Antonov S M, Kalinina N I, Kurchavyj G G, Magazanik L G, Shupliakov O V, Vesselkin N P
Sechenov Institute of Evolutionary Physiology and Biochemistry, Academy of Sciences of the USSR, Leningrad.
Neurosci Lett. 1990 Feb 5;109(1-2):82-7. doi: 10.1016/0304-3940(90)90541-g.
Synaptic responses induced in motoneurones by stimulation of dorsal root (DR) and reticular formation (RF) were recorded intracellularly in the isolated frog spinal cord. Argiopine (spider neurotoxin, a selective blocker of glutamate receptors of the non-N-methyl-D-aspartate (non-NMDA) type) in concentrations from 3 x 10(-7) to 1 x 10(-5) M effectively inhibited di- and polysynaptic components of excitatory postsynaptic potentials (EPSPs) induced by DR and RF stimulation. The monosynaptic component of the RF response was inhibited by argiopine, whereas the monosynaptic component of DR response was actually enhanced. All types of EPSPs studied were blocked by kynurenate (1-2 x 10(-3) M). D,L-2-Amino-5-phosphonovaleric acid (1 x 10(-4) M) slightly diminished the amplitude only of polysynaptic DR responses. A special type of argiopine-resistant, non-NMDA glutamate receptor is assumed to be involved in the generation of an EPSP by the monosynaptic DR input.

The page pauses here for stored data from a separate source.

/-- A's two-accumulator `lie`/`api` loop as a pair of filtered sums -/
theorem foldl_pair_sum (c1 c2 : Nat → Bool) (f g : Nat → Int) (xs : List Nat) (a b : Int) :
    xs.foldl (fun (p : Int × Int) j =>
        if c1 j then (p.1 + f j, p.2)
        else if c2 j then (p.1, p.2 + g j)
        else p) (a, b)
      = (a + ((xs.filter c1).map f).sum,
         b + ((xs.filter (fun j => !c1 j && c2 j)).map g).sum) := by
  induction xs generalizing a b with
  | nil => simp
  | cons x xs ih =>
    by_cases h1 : c1 x
    · simp [h1, ih, add_assoc]
    · by_cases h2 : c2 x
      · simp [h1, h2, ih, add_assoc]
      · simp [h1, h2, ih]

theorem foldl_build_map (f : Nat → Int) (xs : List Nat) (acc : List Int) :
    xs.foldl (fun acc i => acc ++ [f i]) acc = acc ++ xs.map f := by
  induction xs generalizing acc with
  | nil => simp
  | cons x xs ih => simp [ih]

/-- relation between A's loop state and B's -/
def FSt (a : List Int × Int) : Int × Option (List Int) :=
  (a.2, if a.1 = [] then none else some a.1)

/-- invariant of A's `case` accumulator -/
def GoodC (l : List Int) : Prop :=
  l = [] ∨ (l.length = 11 ∧ ∀ k, k < 10 → l.getD k 0 = 0 ∨ l.getD k 0 = 1)

theorem ite_pair_comm (n cost lion ape : Int) (newc : List Int) (hnewc : newc ≠ [])
    (a : List Int × Int) :
    (if n < cost then FSt a
     else if ape < lion ∧ (FSt a).1 ≤ lion - ape then (lion - ape, some newc) else FSt a)
    = FSt (if n < cost then a
           else if ape < lion ∧ a.2 ≤ lion - ape then (newc, lion - ape) else a) := by
  have hf : (FSt a).1 = a.2 := rfl
  rw [hf]
  by_cases h0 : n < cost
  · simp [h0]
  · by_cases h1 : ape < lion ∧ a.2 ≤ lion - ape
    · simp [FSt, h0, h1, hnewc]
    · simp [h0, h1]

theorem step_comm (n : Int) (info : List Int) (bits : List Int)
    (hlen : bits.length = 10) (hb : ∀ x ∈ bits, x = 0 ∨ x = 1) (a : List Int × Int)
    (hg : GoodC a.1) :
    bLeaf n info bits (FSt a) = FSt (aBody n info a bits) ∧ GoodC (aBody n info a bits).1 := by
  simp only [aBody, bLeaf]
  rw [foldl_if_sum, foldl_pair_sum]
  simp only [zero_add]
  have hgd : ∀ (x : Int), ∀ j ∈ List.range 10,
      ((bits ++ [x]).getD j 0 == 1) = (bits.getD j 0 == 1) := by
    intro x j hj
    rw [List.getD_append _ _ _ _ (by rw [hlen]; exact List.mem_range.mp hj)]
  have hfil1 : ∀ (x : Int),
      (List.range 10).filter (fun j => (bits ++ [x]).getD j 0 == 1)
        = (List.range 10).filter (fun j => bits.getD j 0 == 1) :=
    fun x => List.filter_congr (hgd x)
  have hfil2 : ∀ (x : Int),
      (List.range 10).filter (fun j => !((bits ++ [x]).getD j 0 == 1) && (info.getD j 0 != 0))
        = (List.range 10).filter (fun j => bits.getD j 0 == 0 && info.getD j 0 != 0) := by
    intro x
    apply List.filter_congr
    intro j hj
    rw [hgd x j hj]
    have hjlt : j < bits.length := by rw [hlen]; exact List.mem_range.mp hj
    have hval : bits.getD j 0 = 0 ∨ bits.getD j 0 = 1 := by
      rw [List.getD_eq_getElem _ _ hjlt]
      exact hb _ (List.getElem_mem hjlt)
    have hval' : bits[j]?.getD 0 = 0 ∨ bits[j]?.getD 0 = 1 := by
      simpa [List.getD] using hval
    rcases hval' with h | h <;> simp [h]
  rw [hfil1, hfil2]
  have hgood2 : ∀ (x : Int), GoodC (bits ++ [x]) := by
    intro x
    right
    constructor
    · simp [hlen]
    · intro k hk
      rw [List.getD_append _ _ _ _ (by omega), List.getD_eq_getElem _ _ (by omega)]
      exact hb _ (List.getElem_mem (by omega))
  constructor
  · refine ite_pair_comm n _ _ _ _ ?_ a
    simp
  · split_ifs
    · exact hg
    · exact hgood2 _
    · exact hg

theorem fold_comm (n : Int) (info : List Int) (L : List (List Int))
    (hL : ∀ bits ∈ L, bits.length = 10 ∧ ∀ x ∈ bits, x = 0 ∨ x = 1) :
    ∀ (a : List Int × Int), GoodC a.1 →
      L.foldl (fun s bits => bLeaf n info bits s) (FSt a)
          = FSt (L.foldl (fun s bits => aBody n info s bits) a)
        ∧ GoodC (L.foldl (fun s bits => aBody n info s bits) a).1 := by
  induction L with
  | nil => intro a hg; exact ⟨rfl, hg⟩
  | cons x xs ih =>
    intro a hg
    have hx := hL x (by simp)
    have hxs : ∀ bits ∈ xs, bits.length = 10 ∧ ∀ y ∈ bits, y = 0 ∨ y = 1 :=
      fun bits hb => hL bits (List.mem_cons_of_mem _ hb)
    obtain ⟨hstep, hgood⟩ := step_comm n info x hx.1 hx.2 a hg
    simp only [List.foldl_cons, hstep]
    exact ih hxs _ hgood

-- ===== VERDICT (by name: the statement is the Claim_ definition above) =====
theorem solution_spec : Claim_equal_solution := by
  intro n info _ _
  unfold Spec_solution solution solution_alt
  -- rewrite A's loop as a fold of `aBody` over the decoded bit lists
  have hdec : ∀ m ∈ List.range 1024,
      ((binDigits (1024 + m)).drop 1).reverse = lsbI 10 m := by
    intro m hm
    have hm' : m < 2 ^ 10 := List.mem_range.mp hm
    have : (1024 : Nat) + m = 2 ^ 10 + m := by norm_num
    rw [this, binDigits_decode 10 m hm']
    simp [msbI_reverse]
  have hA : (List.range' 1024 1024).foldl
      (fun st i => aBody n info st (((binDigits i).drop 1).reverse)) ([], 0)
      = (List.range 1024).foldl (fun st m => aBody n info st (lsbI 10 m)) ([], 0) := by
    rw [List.range'_eq_map_range, List.foldl_map]
    exact PySem.List.foldl_congr_mem _ _ _ _ (fun acc m hm => by rw [hdec m hm])
  have hB : bGo n info 10 [] (0, none)
      = (List.range 1024).foldl (fun s m => bLeaf n info (lsbI 10 m) s) (0, none) := by
    rw [bGo_eq_foldl]
    have h1024 : (2 : Nat) ^ 10 = 1024 := by norm_num
    rw [h1024]
    exact PySem.List.foldl_congr_mem _ _ _ _ (fun acc m _ => by rw [List.append_nil])
  rw [hA, hB]
  -- both folds over the same list of bit vectors
  have hmain := fold_comm n info ((List.range 1024).map (lsbI 10))
    (by
      intro bits hb
      obtain ⟨m, _, rfl⟩ := List.mem_map.mp hb
      exact ⟨lsbI_length 10 m, lsbI_mem 10 m⟩)
    ([], 0) (Or.inl rfl)
  rw [List.foldl_map, List.foldl_map] at hmain
  have hF0 : FSt ([], 0) = ((0 : Int), (none : Option (List Int))) := rfl
  rw [hF0] at hmain
  obtain ⟨heq, hgood⟩ := hmain
  rw [heq]
  set res := (List.range 1024).foldl (fun st m => aBody n info st (lsbI 10 m)) ([], 0) with hres
  rcases hgood with hnil | ⟨hlen, hent⟩
  · simp [FSt, hnil]
  · have hne : res.1 ≠ [] := by intro h; rw [h] at hlen; simp at hlen
    simp only [FSt, hne, if_false]
    rw [foldl_build_map]
    have hmap : (List.range 10).map
          (fun i => if res.1.getD i 0 == 0 then (0 : Int) else info.getD i 0 + 1)
        = (List.range 10).map
          (fun i => if res.1.getD i 0 == 1 then info.getD i 0 + 1 else (0 : Int)) := by
      apply List.map_congr_left
      intro i hi
      rcases hent i (List.mem_range.mp hi) with h | h <;>
        simp only [List.getD] at h <;> simp [h]
    rw [List.nil_append, hmap]
-- pv_equiv track=rewrite | github.com/aarohi-001/Hackerrank | Practice/Algorithms/Implementation/Breaking the Records/Solution.py | getRecord
-- ===== SOURCE A (Python) =====
-- def getRecord(s):
--     lm=[0,0]
--     smax=s[0]
--     smin=s[0]
--     for i in range(1,len(s)):
--         if(s[i]>smax):
--             smax=s[i]
--             lm[0]=lm[0]+1
--         if(s[i]<smin):
--             smin=s[i]
--             lm[1]=lm[1]+1
--     return(lm)
-- ===== SOURCE B (Python) =====
-- def _scan(first, rest, beats):
--     # running-record scan table: tbl[i] = best of s[0..i] under `beats`
--     cur = first
--     tbl = [cur]
--     for x in rest:
--         if beats(x, cur):
--             cur = x
--         tbl.append(cur)
--     return tbl
--
-- def _count(tbl, beats):
--     # number of strict record changes between adjacent table entries
--     return sum(1 for a, b in zip(tbl, tbl[1:]) if beats(b, a))
--
-- def getRecord(s):
--     head, rest = s[0], s[1:]
--     gt = lambda a, b: a > b
--     lt = lambda a, b: a < b
--     return [_count(_scan(head, rest, gt), gt),
--             _count(_scan(head, rest, lt), lt)]
-- ===== Notes on version B (the rewrite author's own statement) =====
-- stated objective: alternative
-- what changed: Instead of one index loop updating two record counters in place, B first builds running-maximum and running-minimum scan tables and then counts strict increases/decreases between adjacent table entries via zip.
import Mathlib
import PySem

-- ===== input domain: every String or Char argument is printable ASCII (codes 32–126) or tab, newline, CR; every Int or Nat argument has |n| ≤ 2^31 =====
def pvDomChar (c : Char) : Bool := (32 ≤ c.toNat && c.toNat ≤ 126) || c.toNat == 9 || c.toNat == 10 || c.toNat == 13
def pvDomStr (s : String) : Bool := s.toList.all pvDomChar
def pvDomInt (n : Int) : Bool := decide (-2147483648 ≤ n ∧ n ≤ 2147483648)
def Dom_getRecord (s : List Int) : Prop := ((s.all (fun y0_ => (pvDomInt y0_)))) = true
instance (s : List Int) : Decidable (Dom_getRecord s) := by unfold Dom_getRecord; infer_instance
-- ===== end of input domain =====

-- B replaces A's single index loop with two record-scan tables plus an adjacent-pair
-- counting pass (alternative decomposition, same O(n) cost).


-- ===== PORT A =====
-- one loop body iteration of A (state = (lm0, lm1, smax, smin), x = s[i])
def pvStepA (acc : Int × Int × Int × Int) (x : Int) : Int × Int × Int × Int :=
  let acc1 := if x > acc.2.2.1 then (acc.1 + 1, acc.2.1, x, acc.2.2.2) else acc
  if x < acc1.2.2.2 then (acc1.1, acc1.2.1 + 1, acc1.2.2.1, x) else acc1

def getRecord (s : List Int) : List Int :=
  match PySem.List.pyGet? s 0 with
  | none => []      -- s[0] raises IndexError: excluded by Pre_getRecord
  | some s0 =>
    let st := (PySem.List.pyRange 1 (PySem.List.len s) 1).foldl
      (fun acc i => pvStepA acc (PySem.List.pyGetD s i 0)) (0, 0, s0, s0)
    [st.1, st.2.1]

-- ===== PORT B =====
-- _scan: state = (cur, tbl)
def pvScan (first : Int) (rest : List Int) (beats : Int → Int → Bool) : List Int :=
  (rest.foldl (fun (acc : Int × List Int) x =>
      let cur := if beats x acc.1 then x else acc.1
      (cur, acc.2 ++ [cur])) (first, [first])).2

-- _count: sum over zip(tbl, tbl[1:])
def pvCount (tbl : List Int) (beats : Int → Int → Bool) : Int :=
  (tbl.zip (PySem.List.slice tbl (some 1) none)).foldl
    (fun c p => if beats p.2 p.1 then c + 1 else c) 0

def getRecord_alt (s : List Int) : List Int :=
  match PySem.List.pyGet? s 0 with
  | none => []      -- s[0] raises IndexError: excluded by Pre_getRecord
  | some head =>
    let rest := PySem.List.slice s (some 1) none
    let gt : Int → Int → Bool := fun a b => decide (a > b)
    let lt : Int → Int → Bool := fun a b => decide (a < b)
    [pvCount (pvScan head rest gt) gt, pvCount (pvScan head rest lt) lt]

-- ===== PRECONDITION & SPEC =====
-- Pre_ excludes only the empty list, on which A's s[0] raises IndexError.
def Pre_getRecord (s : List Int) : Prop := s ≠ []
instance (s : List Int) : Decidable (Pre_getRecord s) := by unfold Pre_getRecord; infer_instance
def pvWitness_getRecord : List Int := [3, 1, 4]

def Spec_getRecord (s : List Int) (out : List Int) : Prop := out = getRecord_alt s
instance (s : List Int) (out : List Int) : Decidable (Spec_getRecord s out) := by unfold Spec_getRecord; infer_instance

-- ===== CLAIM (what is proved, stated in full; the proofs are below) =====
def Claim_equal_getRecord : Prop := ∀ (s : List Int), Dom_getRecord s → Pre_getRecord s → Spec_getRecord s (getRecord s)

-- ===== LEMMAS AND PROOFS =====

-- number of strict record changes of `beats` along t starting from record m
def pvCnt (beats : Int → Int → Bool) (m : Int) : List Int → Int
  | [] => 0
  | x :: r => if beats x m then pvCnt beats x r + 1 else pvCnt beats m r

-- running record after consuming t
def pvRun (beats : Int → Int → Bool) (m : Int) (t : List Int) : Int :=
  t.foldl (fun a x => if beats x a then x else a) m

-- the scan table without its first entry
def pvTail (beats : Int → Int → Bool) (cur : Int) : List Int → List Int
  | [] => []
  | x :: r => (if beats x cur then x else cur) :: pvTail beats (if beats x cur then x else cur) r

theorem pvStepA_foldl (t : List Int) : ∀ (c0 c1 m n : Int),
    t.foldl pvStepA (c0, c1, m, n) =
      (c0 + pvCnt (fun a b => decide (a > b)) m t,
       c1 + pvCnt (fun a b => decide (a < b)) n t,
       pvRun (fun a b => decide (a > b)) m t,
       pvRun (fun a b => decide (a < b)) n t) := by
  induction t with
  | nil => intro c0 c1 m n; simp [pvCnt, pvRun]
  | cons x r ih =>
    intro c0 c1 m n
    by_cases hx : x > m <;> by_cases hn : x < n <;>
      simp [pvStepA, hx, hn, pvCnt, pvRun, ih] <;> omega

theorem pvScan_foldl (beats : Int → Int → Bool) (rest : List Int) :
    ∀ (cur : Int) (tbl : List Int),
    rest.foldl (fun (acc : Int × List Int) x =>
        let cur := if beats x acc.1 then x else acc.1
        (cur, acc.2 ++ [cur])) (cur, tbl) =
      (pvRun beats cur rest, tbl ++ pvTail beats cur rest) := by
  induction rest with
  | nil => intro cur tbl; simp [pvRun, pvTail]
  | cons x r ih =>
    intro cur tbl
    by_cases h : beats x cur <;> simp [h, pvRun, pvTail, ih]

theorem pvCount_zip (beats : Int → Int → Bool) (hirr : ∀ z, beats z z = false)
    (t : List Int) : ∀ (cur a : Int),
    ((cur :: pvTail beats cur t).zip (pvTail beats cur t)).foldl
      (fun c p => if beats p.2 p.1 then c + 1 else c) a = a + pvCnt beats cur t := by
  induction t with
  | nil => intro cur a; simp [pvTail, pvCnt]
  | cons x r ih =>
    intro cur a
    by_cases h : beats x cur
    · simp [pvTail, pvCnt, h, ih]
      omega
    · simp [pvTail, pvCnt, h, ih, hirr]

theorem pvScan_eq (first : Int) (rest : List Int) (beats : Int → Int → Bool) :
    pvScan first rest beats = first :: pvTail beats first rest := by
  simp [pvScan, pvScan_foldl]

theorem pvCount_eq (first : Int) (rest : List Int) (beats : Int → Int → Bool)
    (hirr : ∀ z, beats z z = false) :
    pvCount (pvScan first rest beats) beats = pvCnt beats first rest := by
  rw [pvScan_eq]
  simp only [pvCount, PySem.List.slice_from_one, List.tail_cons]
  simpa using pvCount_zip beats hirr rest first 0

-- ===== VERDICT (by name: the statement is the Claim_ definition above) =====
theorem getRecord_spec : Claim_equal_getRecord := by
  intro s _ hpre
  unfold Spec_getRecord
  match s with
  | [] => exact absurd rfl hpre
  | s0 :: t =>
    show getRecord (s0 :: t) = getRecord_alt (s0 :: t)
    unfold getRecord getRecord_alt
    rw [PySem.List.pyGet?_zero_cons]
    simp only [PySem.List.slice_from_one, List.tail_cons]
    rw [PySem.List.foldl_pyRange_pyGetD (s0 :: t) 0 pvStepA (0, 0, s0, s0) (by norm_num : (0:Int) ≤ 1)]
    rw [pvStepA_foldl,
      pvCount_eq s0 t (fun a b => decide (a > b)) (fun z => by simp),
      pvCount_eq s0 t (fun a b => decide (a < b)) (fun z => by simp)]
    simp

在离体蛙脊髓中,通过细胞内记录法记录了刺激背根(DR)和网状结构(RF)在运动神经元中诱发的突触反应。浓度为3×10⁻⁷至1×10⁻⁵M的阿吉奥平(蜘蛛神经毒素,一种非N-甲基-D-天冬氨酸(非NMDA)型谷氨酸受体的选择性阻断剂)有效抑制了DR和RF刺激诱发的兴奋性突触后电位(EPSP)的双突触和多突触成分。RF反应的单突触成分被阿吉奥平抑制,而DR反应的单突触成分实际上增强。所研究的所有类型的EPSP均被犬尿烯酸(1-2×10⁻³M)阻断。D,L-2-氨基-5-磷酸戊酸(1×10⁻⁴M)仅略微降低了多突触DR反应的幅度。推测一种特殊类型的抗阿吉奥平非NMDA谷氨酸受体参与了单突触DR输入诱发EPSP的产生。